② Standard Curve is prepared by incubating a series of neurotoxic pesticide solutions of different concentrations with pretreated AChE for a period of time, adding excess pretreated ACh and CHO in sequence, incubating for a period of time, and mixing with Fe²⁺Mixing for a period of time, collecting T with a low-field NMR spectrometer₂Establishing a standard curve by taking the logarithm of the concentration of the sample as a horizontal coordinate and the transverse relaxation time as a vertical coordinate, and calculating to obtain a linear regression equation of the standard curve;

③ measurement of sample to be tested, incubating sample to be tested with appropriate amount of pretreated AChE for a certain time, sequentially adding excess pretreated ACh and CHO, incubating for a certain time, and further incubating with Fe²⁺Mixing for a period of time, collecting T with a low-field NMR spectrometer₂And substituting the value into a linear regression equation, and calculating to obtain the concentration of the neurotoxicity pesticide of the sample to be detected.

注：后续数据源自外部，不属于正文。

-- one whole frontier of A: appends = B's comprehension, amounts/result = B's fold,
-- and the counters end up consistent with done ∪ frontier
theorem pvRound (T : PySem.Dict String String) (hT : T.keys.Nodup) (D : List String) :
    ∀ (F S : List String) (deg am : PySem.Dict String Int)
      (res : PySem.Dict (String × String) Int),
      F.Nodup → (∀ x ∈ F, x ∉ S) →
      (∀ x, x ∈ D ↔ (x ∈ S ∨ x ∈ F)) →
      (∀ p, deg.getD p 0 = ((pvChl T p).countP (fun c => !S.contains c) : Int)) →
      (pvProcF T F (deg, am, res)).2
        = pvCompRec (fun p => (pvChl T p).all (fun d => D.contains d))
            ((F.filter (fun c => T.contains c)).map (fun c => T.getD c ""))
      ∧ (pvProcF T F (deg, am, res)).1.2
        = (F.filter (fun c => T.contains c)).foldl
            (fun (st : PySem.Dict String Int × PySem.Dict (String × String) Int) c =>
              let sink := T.getD c ""
              let av := st.1.getD c 0
              ((st.1.modify sink 0 (· + av)).insert c 0, st.2.insert (c, sink) (-av))) (am, res)
      ∧ ∀ p, (pvProcF T F (deg, am, res)).1.1.getD p 0
          = ((pvChl T p).countP (fun c => !(S.contains c || F.contains c)) : Int) := by
  intro F
  induction F with
  | nil =>
    intro S deg am res _ _ _ h5
    refine ⟨rfl, rfl, fun p => ?_⟩
    show deg.getD p 0 = _
    rw [h5 p]
    congr 1
    apply List.countP_congr
    intro d _
    simp
  | cons c F0 ih =>
    intro S deg am res hnd hdisj hD h5
    have hcF0 : c ∉ F0 := (List.nodup_cons.mp hnd).1
    have hnd0 : F0.Nodup := (List.nodup_cons.mp hnd).2
    have hcS : c ∉ S := hdisj c (List.mem_cons_self ..)
    cases hg : T.get? c with
    | none =>
      -- continue: c is not a key, it is skipped; no child list contains c
      have hnotchl : ∀ p, c ∉ pvChl T p := by
        intro p hmem
        rw [pvChl_mem T hT] at hmem
        rw [hg] at hmem; cases hmem
      have hdisj' : ∀ x ∈ F0, x ∉ (c :: S) := by
        intro x hx
        rw [List.mem_cons]
        rintro (rfl | hxS)
        · exact hcF0 hx
        · exact hdisj x (List.mem_cons_of_mem _ hx) hxS
      have hD' : ∀ x, x ∈ D ↔ (x ∈ (c :: S) ∨ x ∈ F0) := by
        intro x
        rw [hD x, List.mem_cons, List.mem_cons]
        tauto
      have h5' : ∀ p, deg.getD p 0 = ((pvChl T p).countP (fun d => !(c :: S).contains d) : Int) := by
        intro p
        rw [h5 p]
        congr 1
        apply List.countP_congr
        intro d hd
        by_cases hdc2 : d = c
        · exact absurd (hdc2 ▸ hd) (hnotchl p)
        · simp [List.contains_cons, beq_iff_eq, hdc2]
      obtain ⟨ih1, ih2, ih3⟩ := ih (c :: S) deg am res hnd0 hdisj' hD' h5'
      have hcc : T.contains c = false := by
        rw [PySem.Dict.contains_eq_isSome_get?, hg]; rfl
      rw [pvProcF_cons_none T c F0 _ hg]
      refine ⟨?_, ?_, ?_⟩
      · rw [ih1, List.filter_cons_of_neg (by simp [hcc])]
      · rw [ih2, List.filter_cons_of_neg (by simp [hcc])]
      · intro p
        rw [ih3 p]
        congr 1
        apply List.countP_congr
        intro d hd
        by_cases hdc2 : d = c
        · exact absurd (hdc2 ▸ hd) (hnotchl p)
        · simp [List.contains_cons, beq_iff_eq, hdc2]
    | some sink =>
      have hcchl : c ∈ pvChl T sink := (pvChl_mem T hT c sink).mpr hg
      have hcc : T.contains c = true := by
        rw [PySem.Dict.contains_eq_isSome_get?, hg]; rfl
      have hgd : T.getD c "" = sink := by
        rw [PySem.Dict.getD_eq_get?_getD, hg]
        rfl
      -- the new counter state
      have hdeg'self : (deg.modify sink 0 (· - 1)).getD sink 0
          = ((pvChl T sink).countP (fun d => !(c :: S).contains d) : Int) := by
        rw [PySem.Dict.getD_modify, if_pos rfl, h5 sink]
        have hrm := pvCountP_remove_one (pvChl T sink) (fun d => !S.contains d) c
          (pvChl_nodup T hT sink) hcchl
          (by simp [List.contains_eq_mem, hcS])
        rw [hrm]
        have : (pvChl T sink).countP (fun d => (!S.contains d) && !(d == c))
            = (pvChl T sink).countP (fun d => !(c :: S).contains d) := by
          apply List.countP_congr
          intro d _
          by_cases hdc : d = c
          · simp [hdc, List.contains_cons]
          · simp [List.contains_cons, beq_iff_eq, hdc]
        rw [this]
        push_cast
        ring
      have h5' : ∀ p, (deg.modify sink 0 (· - 1)).getD p 0
          = ((pvChl T p).countP (fun d => !(c :: S).contains d) : Int) := by
        intro p
        by_cases hps : p = sink
        · subst hps; exact hdeg'self
        · rw [PySem.Dict.getD_modify, if_neg hps, h5 p]
          congr 1
          apply List.countP_congr
          intro d hd
          have hne : d ≠ c := by
            rintro rfl
            rw [pvChl_mem T hT] at hd
            rw [hg] at hd
            exact hps (Option.some.inj hd).symm
          simp [List.contains_cons, beq_iff_eq, hne]
      have hdisj' : ∀ x ∈ F0, x ∉ (c :: S) := by
        intro x hx
        rw [List.mem_cons]
        rintro (rfl | hxS)
        · exact hcF0 hx
        · exact hdisj x (List.mem_cons_of_mem _ hx) hxS
      have hD' : ∀ x, x ∈ D ↔ (x ∈ (c :: S) ∨ x ∈ F0) := by
        intro x
        rw [hD x, List.mem_cons, List.mem_cons]
        tauto
      obtain ⟨ih1, ih2, ih3⟩ := ih (c :: S) (deg.modify sink 0 (· - 1))
        ((am.modify sink 0 (· + am.getD c 0)).insert c 0)
        (res.insert (c, sink) (-(am.getD c 0))) hnd0 hdisj' hD' h5'
      -- the append condition agrees with B's keep-last + readiness test
      have hiff : ((deg.modify sink 0 (· - 1)).getD sink 0 = 0) ↔
          ((!((F0.filter (fun c => T.contains c)).map (fun c => T.getD c "")).contains sink)
            && (pvChl T sink).all (fun d => D.contains d)) = true := by
        rw [hdeg'self, Int.natCast_eq_zero, List.countP_eq_zero]
        simp only [Bool.not_eq_true', Bool.not_eq_false, Bool.and_eq_true,
          List.contains_eq_mem, decide_eq_true_eq, decide_eq_false_iff_not, not_not,
          List.all_eq_true, List.mem_cons]
        constructor
        · intro h
          refine ⟨?_, ?_⟩
          · intro hmem
            rw [pvSinks_mem T F0 sink] at hmem
            obtain ⟨c', hc'F0, hgc'⟩ := hmem
            have hc'chl : c' ∈ pvChl T sink := (pvChl_mem T hT c' sink).mpr hgc'
            rcases h c' hc'chl with rfl | hS
            · exact hcF0 hc'F0
            · exact hdisj c' (List.mem_cons_of_mem _ hc'F0) hS
          · intro d hd
            rw [hD d]
            rcases h d hd with rfl | hS
            · exact Or.inr (List.mem_cons_self ..)
            · exact Or.inl hS
        · rintro ⟨hnotin, hready⟩ d hd
          have hdD := hready d hd
          rw [hD d] at hdD
          rcases hdD with hdS | hdcF
          · exact Or.inr hdS
          · rcases List.mem_cons.mp hdcF with rfl | hdF0
            · exact Or.inl rfl
            · exfalso
              apply hnotin
              rw [pvSinks_mem T F0 sink]
              rw [pvChl_mem T hT] at hd
              exact ⟨d, hdF0, hd⟩
      rw [pvProcF_cons_some T c sink F0 _ hg]
      refine ⟨?_, ?_, ?_⟩
      · simp only
        rw [ih1, List.filter_cons_of_pos (by simp [hcc]), List.map_cons, hgd,
          pvCompRec_cons]
        by_cases h0 : (deg.modify sink 0 (· - 1)).getD sink 0 = 0
        · rw [if_pos h0, if_pos (hiff.mp h0)]
          rfl
        · rw [if_neg h0, if_neg (fun hc => h0 (hiff.mpr hc))]
          rfl
      · simp only
        rw [ih2, List.filter_cons_of_pos (by simp [hcc]), List.foldl_cons, hgd]
      · intro p
        simp only
        rw [ih3 p]
        congr 1
        apply List.countP_congr
        intro d _
        simp only [List.contains_cons]
        by_cases hdc : (d == c) = true <;> by_cases hdS : S.contains d = true <;>
          by_cases hdF : F0.contains d = true <;> simp [hdc, hdS, hdF]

2. The method of claim 1, wherein the neurotoxic pesticide solution of step ② and step ③ is incubated with a suitable amount of pretreated AChE at 37 ℃ for 30-60min, then added with excess pretreated ACh and CHO in sequence, incubated for 20-40min, and then incubated with Fe²⁺Mixing for 0-20 min.

3. The method of claim 1, wherein the AChE and CHO two-enzyme-mediated magnetic relaxation switch sensor is prepared from Fe²⁺The optimum concentrations of ACh, AChE and CHO were 5mM, 500 U.L, respectively^-1And 2000 U.L^-1。

4. The method of claim 1, wherein the concentration of Tris-HCl buffer is 10mM, the pH is 7.2-8.5, the concentration of PBS buffer is 10mM, the pH is 7-8, and the solution of ACh and acetamiprid is prepared with ultra pure water.

5. The method of claim 1, wherein the AChE and CHO are activated at room temperature for 10min and used within 7 days before testing.

6. The method of claim 1, wherein the linear regression equation is as follows: Y63.49X +139.17, R²0.98, Lg [ acetamiprid concentration (μ g/mL) ]^-1)，Y＝ΔT₂，LOD＝2.66ng mL^-1，S/N＝3,n＝3,RSD＝3.8％。

7. The method of claim 1, wherein the Fe is Fe and CHO two-enzyme mediated magnetic relaxation switch sensor²⁺From FeSO₄。

8. An AChE and CHO two-enzyme mediated magnetic relaxation switch sensor prepared according to the method of any one of claims 1-7.

9. The AChE and CHO dual-enzyme mediated magnetic relaxation switch sensor of claim 8 for detecting residues of neurotoxic pesticides.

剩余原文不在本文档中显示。